What the exercise asks
When a line below holds the string "domain", show that line.

Record excerpts
_ _ _ _

-- pv_equiv track=rewrite | github.com/Client-Specific-Equivalence-Checker/CLEVER | examples/equiv/is_prime1/is_prime1.py | lib
-- ===== SOURCE A (Python) =====
-- primes = [ 2, 3, 5, 7, 11, 13, 17, 19 ]
--
-- def lib(x, b):
--   if (b == 0):
--     return 0
--   else:
--     for p in primes:
--       mod = x % p
--       if (mod == 0):
--         return 0
--   return 1
-- ===== SOURCE B (Python) =====
-- def lib(x, b):
--     # simpler: one Euclid gcd against the constant product of the eight primes
--     # replaces the per-prime divisibility scan.
--     if b == 0:
--         return 0
--     a, c = abs(x), 9699690  # 2*3*5*7*11*13*17*19
--     while c:
--         a, c = c, a % c
--     return 1 if a == 1 else 0
-- ===== Notes on version B (the rewrite author's own statement) =====
-- stated objective: alternative
-- what changed: replaces the loop over the eight-prime list with a single Euclidean gcd of |x| against the constant product 9699690, returning 1 iff the gcd is 1
import Mathlib
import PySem

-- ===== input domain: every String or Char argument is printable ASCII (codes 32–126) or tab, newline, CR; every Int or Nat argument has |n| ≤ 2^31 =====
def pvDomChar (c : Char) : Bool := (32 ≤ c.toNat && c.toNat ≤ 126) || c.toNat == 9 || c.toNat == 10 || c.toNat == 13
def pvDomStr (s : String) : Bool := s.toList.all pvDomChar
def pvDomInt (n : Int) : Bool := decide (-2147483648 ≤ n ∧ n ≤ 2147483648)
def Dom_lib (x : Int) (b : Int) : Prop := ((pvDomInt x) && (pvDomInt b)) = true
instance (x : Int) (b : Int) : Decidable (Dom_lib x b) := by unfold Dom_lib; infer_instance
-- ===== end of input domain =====

-- B replaces A's loop over the prime list with one Euclidean gcd of |x| against the
-- constant product 9699690 of those primes (alternative decomposition, same cost).

-- ===== PORT A =====
def pvPrimes : List Int := [2, 3, 5, 7, 11, 13, 17, 19]

-- the for-loop over primes with early return 0
def pvLoopA : List Int → Int → Int
  | [], _ => 1
  | p :: ps, x => if PySem.Int.mod x p = 0 then 0 else pvLoopA ps x

def lib (x : Int) (b : Int) : Int :=
  if b = 0 then 0 else pvLoopA pvPrimes x

-- ===== PORT B =====
-- the while-loop Euclid from Source B: a, c = c, a % c until c = 0
def pvEuclid (a c : Nat) : Nat :=
  if c = 0 then a else pvEuclid c (a % c)
decreasing_by exact Nat.mod_lt _ (Nat.pos_of_ne_zero ‹_›)

def lib_alt (x : Int) (b : Int) : Int :=
  if b = 0 then 0
  else if pvEuclid x.natAbs 9699690 = 1 then 1 else 0

-- ===== PRECONDITION & SPEC =====
def Spec_lib (x : Int) (b : Int) (out : Int) : Prop := out = lib_alt x b
instance (x : Int) (b : Int) (out : Int) : Decidable (Spec_lib x b out) := by unfold Spec_lib; infer_instance

-- ===== CLAIM (what is proved, stated in full; the proofs are below) =====
def Claim_equal_lib : Prop := ∀ (x : Int) (b : Int), Dom_lib x b → Spec_lib x b (lib x b)

-- ===== LEMMAS AND PROOFS =====

theorem pvEuclid_eq_gcd (c a : Nat) : pvEuclid a c = Nat.gcd c a := by
  induction c using Nat.strong_induction_on generalizing a with
  | _ c ih =>
    unfold pvEuclid
    split
    · simp [*]
    · rename_i h
      rw [ih (a % c) (Nat.mod_lt _ (Nat.pos_of_ne_zero h))]
      exact (Nat.gcd_rec c a).symm

theorem pvLoopA_eq (ps : List Int) (x : Int) :
    pvLoopA ps x = if ∀ p ∈ ps, ¬ p ∣ x then 1 else 0 := by
  induction ps with
  | nil => simp [pvLoopA]
  | cons p ps ih =>
    simp only [pvLoopA, PySem.Int.mod_eq_zero_iff_dvd, ih, List.mem_cons]
    by_cases h : p ∣ x
    · simp [h]
    · by_cases h2 : ∀ q ∈ ps, ¬ q ∣ x
      · simp [h, h2]
      · simp [h2]

theorem pvCoprime_iff (x : Int) :
    Nat.gcd 9699690 x.natAbs = 1 ↔ ∀ p ∈ pvPrimes, ¬ p ∣ x := by
  have hdvd : ∀ p : Nat, (p : Int) ∣ x ↔ p ∣ x.natAbs := by
    intro p
    rw [← Int.natAbs_dvd_natAbs]
    simp
  constructor
  · intro h p hp
    have hpd : (p.natAbs : Nat) ∣ 9699690 := by
      fin_cases hp <;> norm_num
    intro hdx
    have : (p.natAbs : Nat) ∣ x.natAbs := Int.natAbs_dvd_natAbs.mpr hdx
    have h2 : (p.natAbs : Nat) ∣ Nat.gcd 9699690 x.natAbs := Nat.dvd_gcd hpd this
    rw [h, Nat.dvd_one] at h2
    have hp1 : 2 ≤ p.natAbs := by fin_cases hp <;> norm_num
    omega
  · intro h
    have hn : ∀ p : Nat, (p : Int) ∈ pvPrimes → ¬ p ∣ x.natAbs := by
      intro p hp hd
      exact h _ hp ((hdvd p).mpr hd)
    have hc : Nat.Coprime (2 * 3 * 5 * 7 * 11 * 13 * 17 * 19) x.natAbs := by
      repeat' apply Nat.Coprime.mul_left
      all_goals rw [Nat.Prime.coprime_iff_not_dvd (by norm_num)]
      · exact hn 2 (by norm_num [pvPrimes])
      · exact hn 3 (by norm_num [pvPrimes])
      · exact hn 5 (by norm_num [pvPrimes])
      · exact hn 7 (by norm_num [pvPrimes])
      · exact hn 11 (by norm_num [pvPrimes])
      · exact hn 13 (by norm_num [pvPrimes])
      · exact hn 17 (by norm_num [pvPrimes])
      · exact hn 19 (by norm_num [pvPrimes])
    have he : (2 * 3 * 5 * 7 * 11 * 13 * 17 * 19 : Nat) = 9699690 := by norm_num
    rw [he] at hc
    exact hc

-- ===== VERDICT (by name: the statement is the Claim_ definition above) =====
theorem lib_spec : Claim_equal_lib := by
  intro x b _
  unfold Spec_lib lib lib_alt
  by_cases hb : b = 0
  · simp [hb]
  · simp only [if_neg hb]
    rw [pvLoopA_eq, pvEuclid_eq_gcd]
    simp only [pvCoprime_iff]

_ _ _ _

Response to this task
-- ===== input domain: every String or Char argument is printable ASCII (codes 32–126) or tab, newline, CR; every Int or Nat argument has |n| ≤ 2^31 =====
-- ===== end of input domain =====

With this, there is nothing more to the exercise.